4. He had a daughter he initially didn't acknowledge: In 1978, the same year Apple released its seminal Lisa computer, Jobs' on-again-off-again girlfriend Chris-Ann Brennan gave birth to a little girl, also named Lisa. Jobs' insisted that the computer name Lisa stood for “Local Integrated Software Architecture” and denied that he was the baby's father. While Jobs' career took off, Brennan and her daughter lived on welfare. Eventually, however, he acknowledged paternity and took Lisa in to live with him when she was in her teens. He sent her to Harvard, where she graduated in 2000. Lisa Brennan-Jobs is now a successful magazine writer, having penned articles in Vogue and O, The Oprah Magazine. 
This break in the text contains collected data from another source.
-- pv_equiv track=rewrite | github.com/sissythem/argument_mining | app/src/utils/utils.py | bio_tag_lbl_per_token
-- ===== SOURCE A (Python) =====
-- def bio_tag_lbl_per_token(tokens_labels_tuple, other_label="O"):
--     previous_label = None
--     tokens, labels = [], []
--     for token, label in tokens_labels_tuple:
--         if token is None or token == "":
--             continue
--         tokens.append(token)
--         if label == other_label:
--             labels.append(label)
--         else:
--             if previous_label == label:
--                 labels.append(f"I-{label}")
--             else:
--                 labels.append(f"B-{label}")
--         previous_label = label
--     tokens = tuple(tokens)
--     labels = tuple(labels)
--     return tokens, labels
-- ===== SOURCE B (Python) =====
-- def bio_tag_lbl_per_token(tokens_labels_tuple, other_label="O"):
--     kept = [(t, l) for t, l in tokens_labels_tuple if t is not None and t != ""]
--     tokens = tuple(t for t, _ in kept)
--     labels = []
--     rest = [l for _, l in kept]
--     while rest:
--         lbl = rest[0]
--         k = 1
--         while k < len(rest) and rest[k] == lbl:
--             k += 1
--         if lbl == other_label:
--             labels.extend([lbl] * k)
--         else:
--             labels.extend(["B-" + lbl] + ["I-" + lbl] * (k - 1))
--         rest = rest[k:]
--     return tokens, tuple(labels)
-- ===== Notes on version B (the rewrite author's own statement) =====
-- stated objective: alternative
-- what changed: Replaces the stateful per-token loop (mutable previous_label compared at each element) by run-length grouping: filter kept pairs, split the kept labels into maximal runs of equal labels, and emit each run's tags in bulk ([lbl]*k for the other label, ['B-'+lbl] + ['I-'+lbl]*(k-1) otherwise).
import Mathlib
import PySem

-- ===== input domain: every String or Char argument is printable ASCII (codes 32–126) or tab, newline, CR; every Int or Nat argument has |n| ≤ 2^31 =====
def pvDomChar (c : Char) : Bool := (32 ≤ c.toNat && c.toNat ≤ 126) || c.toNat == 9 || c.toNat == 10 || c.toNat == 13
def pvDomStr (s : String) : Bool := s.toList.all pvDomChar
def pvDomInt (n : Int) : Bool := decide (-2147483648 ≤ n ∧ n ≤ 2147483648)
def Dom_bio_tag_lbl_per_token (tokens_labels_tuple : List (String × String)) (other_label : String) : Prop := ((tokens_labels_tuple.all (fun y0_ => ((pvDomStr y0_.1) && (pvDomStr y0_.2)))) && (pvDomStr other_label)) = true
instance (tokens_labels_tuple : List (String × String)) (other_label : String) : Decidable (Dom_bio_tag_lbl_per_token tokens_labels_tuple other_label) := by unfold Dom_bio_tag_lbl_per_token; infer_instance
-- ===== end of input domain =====

-- B replaces A's stateful per-token loop (mutable previous_label) by run-length
-- grouping: split the kept labels into maximal runs of equal labels and emit each
-- run's tags in bulk. Alternative decomposition, same cost.


-- ===== PORT A =====
-- Stateful loop over the pairs: state = (previous_label, tokens, labels); tokens are
-- Strings, so Python's `token is None` branch can never fire and only `token == ""` skips.
def bio_tag_lbl_per_token (tokens_labels_tuple : List (String × String)) (other_label : String) : List String × List String :=
  let st := tokens_labels_tuple.foldl
    (fun (st : Option String × List String × List String) tl =>
      let (previous_label, tokens, labels) := st
      if tl.1 == "" then st
      else
        let tokens := tokens ++ [tl.1]
        let labels :=
          if tl.2 == other_label then labels ++ [tl.2]
          else if previous_label == some tl.2 then labels ++ ["I-" ++ tl.2]
          else labels ++ ["B-" ++ tl.2]
        (some tl.2, tokens, labels))
    (none, [], [])
  (st.2.1, st.2.2)

-- ===== PORT B =====
-- Source B's outer `while rest:` loop becomes recursion on `rest`; the inner counting
-- while-loop (k) is the length of the run `takeWhile (== lbl)`, and `rest = rest[k:]`
-- is `dropWhile (== lbl)`; the bulk emissions are List.replicate.
def pvTagRuns (other_label : String) (rest : List String) : List String :=
  match rest with
  | [] => []
  | lbl :: tl =>
      let run := tl.takeWhile (fun x => x == lbl)
      (if lbl == other_label then List.replicate (run.length + 1) lbl
       else ("B-" ++ lbl) :: List.replicate run.length ("I-" ++ lbl)) ++
      pvTagRuns other_label (tl.dropWhile (fun x => x == lbl))
termination_by rest.length
decreasing_by
  simp only [List.length_cons]
  exact Nat.lt_succ_of_le (List.length_dropWhile_le _ _)

def bio_tag_lbl_per_token_alt (tokens_labels_tuple : List (String × String)) (other_label : String) : List String × List String :=
  let kept := tokens_labels_tuple.filter (fun tl => tl.1 != "")
  let tokens := kept.map Prod.fst
  let labels := pvTagRuns other_label (kept.map Prod.snd)
  (tokens, labels)

-- ===== PRECONDITION & SPEC =====
def Spec_bio_tag_lbl_per_token (tokens_labels_tuple : List (String × String)) (other_label : String) (out : List String × List String) : Prop := out = bio_tag_lbl_per_token_alt tokens_labels_tuple other_label
instance (tokens_labels_tuple : List (String × String)) (other_label : String) (out : List String × List String) : Decidable (Spec_bio_tag_lbl_per_token tokens_labels_tuple other_label out) := by unfold Spec_bio_tag_lbl_per_token; infer_instance

-- ===== CLAIM (what is proved, stated in full; the proofs are below) =====
def Claim_equal_bio_tag_lbl_per_token : Prop := ∀ (tokens_labels_tuple : List (String × String)) (other_label : String), Dom_bio_tag_lbl_per_token tokens_labels_tuple other_label → Spec_bio_tag_lbl_per_token tokens_labels_tuple other_label (bio_tag_lbl_per_token tokens_labels_tuple other_label)

-- ===== LEMMAS AND PROOFS =====

-- named copy of A's loop body, for stating the fold invariant
def pvStepA (other_label : String) (st : Option String × List String × List String)
    (tl : String × String) : Option String × List String × List String :=
  let (previous_label, tokens, labels) := st
  if tl.1 == "" then st
  else
    let tokens := tokens ++ [tl.1]
    let labels :=
      if tl.2 == other_label then labels ++ [tl.2]
      else if previous_label == some tl.2 then labels ++ ["I-" ++ tl.2]
      else labels ++ ["B-" ++ tl.2]
    (some tl.2, tokens, labels)

lemma a_as_step (xs : List (String × String)) (other_label : String) :
    bio_tag_lbl_per_token xs other_label =
      ((xs.foldl (pvStepA other_label) (none, [], [])).2.1,
       (xs.foldl (pvStepA other_label) (none, [], [])).2.2) := rfl

-- reference tagger: tag each label given the previous kept label
def pvTag (other_label : String) : Option String → List String → List String
  | _, [] => []
  | prev, l :: ls =>
      (if l == other_label then l
       else if prev == some l then "I-" ++ l
       else "B-" ++ l) :: pvTag other_label (some l) ls

-- A's fold from an arbitrary state, characterised via filter/map and the reference tagger
lemma a_fold_eq (other_label : String) (xs : List (String × String))
    (prev : Option String) (toks labs : List String) :
    (xs.foldl (pvStepA other_label) (prev, toks, labs)).2 =
    (toks ++ (xs.filter (fun tl => tl.1 != "")).map Prod.fst,
     labs ++ pvTag other_label prev ((xs.filter (fun tl => tl.1 != "")).map Prod.snd)) := by
  induction xs generalizing prev toks labs with
  | nil => simp [pvTag]
  | cons x xs ih =>
    rw [List.foldl_cons]
    by_cases hx : x.1 = ""
    · have hstep : pvStepA other_label (prev, toks, labs) x = (prev, toks, labs) := by
        simp [pvStepA, hx]
      rw [hstep, ih]
      simp [hx]
    · have hx' : (x.1 == "") = false := by simp [hx]
      have hstep : pvStepA other_label (prev, toks, labs) x =
          (some x.2, toks ++ [x.1],
           labs ++ [if x.2 == other_label then x.2
                    else if prev == some x.2 then "I-" ++ x.2 else "B-" ++ x.2]) := by
        simp only [pvStepA, hx', Bool.false_eq_true, if_false]
        split_ifs <;> rfl
      rw [hstep, ih]
      have hf : List.filter (fun tl => tl.1 != "") (x :: xs) =
          x :: List.filter (fun tl => tl.1 != "") xs := by
        simp [hx]
      rw [hf]
      simp only [List.map_cons, pvTag]
      simp [List.append_assoc]

-- tagging a run of labels all equal to l, starting with prev = some l, gives bulk I-/plain tags
lemma pvTag_run (other_label l : String) (run rest : List String)
    (h : ∀ x ∈ run, x = l) :
    pvTag other_label (some l) (run ++ rest) =
      (if l == other_label then List.replicate run.length l
       else List.replicate run.length ("I-" ++ l)) ++ pvTag other_label (some l) rest := by
  induction run with
  | nil => simp
  | cons x run ih =>
    have hx : x = l := h x (List.mem_cons_self)
    subst hx
    have := ih (fun y hy => h y (List.mem_cons_of_mem _ hy))
    by_cases ho : (x == other_label) = true <;>
      simp [pvTag, this, ho, List.replicate_succ]

-- the head of a dropWhile does not satisfy the predicate
lemma head_dropWhile_false {α : Type} (p : α → Bool) (ls : List α) (h : α)
    (hh : (ls.dropWhile p).head? = some h) : p h = false := by
  induction ls with
  | nil => simp [List.dropWhile] at hh
  | cons x ls ih =>
    by_cases hp : p x
    · exact ih (by simpa [List.dropWhile, hp] using hh)
    · have : (List.dropWhile p (x :: ls)) = x :: ls := by simp [List.dropWhile, hp]
      rw [this] at hh
      simp at hh
      subst hh
      simpa using hp

-- the stateful tagger equals the run-length tagger when prev differs from the head
lemma pvTag_eq_runs (other_label : String) (ls : List String) (prev : Option String)
    (h : ∀ l, ls.head? = some l → prev ≠ some l) :
    pvTag other_label prev ls = pvTagRuns other_label ls := by
  induction hls : ls.length using Nat.strong_induction_on generalizing ls prev with
  | _ n ih =>
  cases ls with
  | nil => simp [pvTag, pvTagRuns]
  | cons l tl =>
    have hprev : prev ≠ some l := h l rfl
    have hhd : (if l == other_label then l
        else if prev == some l then "I-" ++ l else "B-" ++ l) =
        (if l == other_label then l else "B-" ++ l) := by
      have : (prev == some l) = false := by simpa using hprev
      simp [this]
    have hsplit : tl = tl.takeWhile (fun x => x == l) ++ tl.dropWhile (fun x => x == l) :=
      (List.takeWhile_append_dropWhile).symm
    have hrun : ∀ x ∈ tl.takeWhile (fun x => x == l), x = l := by
      intro x hx
      have := List.mem_takeWhile_imp hx
      simpa using this
    have hlt : (tl.dropWhile (fun x => x == l)).length < n := by
      subst hls
      simp only [List.length_cons]
      exact Nat.lt_succ_of_le (List.length_dropWhile_le _ _)
    have hcond : ∀ l', (tl.dropWhile (fun x => x == l)).head? = some l' →
        (some l : Option String) ≠ some l' := by
      intro l' hl'
      have hne := head_dropWhile_false (fun x => x == l) tl l' hl'
      simp only [beq_eq_false_iff_ne, ne_eq] at hne
      simp only [ne_eq, Option.some.injEq]
      exact fun h => hne h.symm
    have hrec : pvTag other_label (some l) (tl.dropWhile (fun x => x == l)) =
        pvTagRuns other_label (tl.dropWhile (fun x => x == l)) :=
      ih _ hlt _ (some l) hcond rfl
    calc pvTag other_label prev (l :: tl)
        = (if l == other_label then l else "B-" ++ l) ::
            pvTag other_label (some l) tl := by
          simp only [pvTag, hhd]
      _ = (if l == other_label then l else "B-" ++ l) ::
            ((if l == other_label then List.replicate (tl.takeWhile (fun x => x == l)).length l
              else List.replicate (tl.takeWhile (fun x => x == l)).length ("I-" ++ l)) ++
             pvTag other_label (some l) (tl.dropWhile (fun x => x == l))) := by
          conv_lhs => rw [hsplit]
          rw [pvTag_run other_label l _ _ hrun]
      _ = pvTagRuns other_label (l :: tl) := by
          rw [hrec]
          conv_rhs => rw [pvTagRuns]
          split_ifs with ho <;> simp [List.replicate_succ]

-- ===== VERDICT (by name: the statement is the Claim_ definition above) =====
theorem bio_tag_lbl_per_token_spec : Claim_equal_bio_tag_lbl_per_token := by
  intro xs other _
  show _ = _
  rw [a_as_step, a_fold_eq]
  simp only [bio_tag_lbl_per_token_alt]
  rw [pvTag_eq_runs other _ none (by intro l _ h; cases h)]
  simp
5. His wife, Laurene Powell Jobs, is a knockout: Jobs met his wife, Laurene, at Stanford University, while he was speaking at a class. They married -- in a Zen Buddhist ceremony in Yosemite National Park -- in 1991 and have three children: a son and two daughters. (Like her husband, Laurene is a vegetarian.) A graduate of the University of Pennsylvania with an MBA from Stanford Graduate School of Business, she sits on the boards of directors for many arts, women's rights, and education organizations.  

Did you feel you had a clear sense of the man who brought us the iPad, iPod, iPhone, and so much more? Did the details of his life surprise you?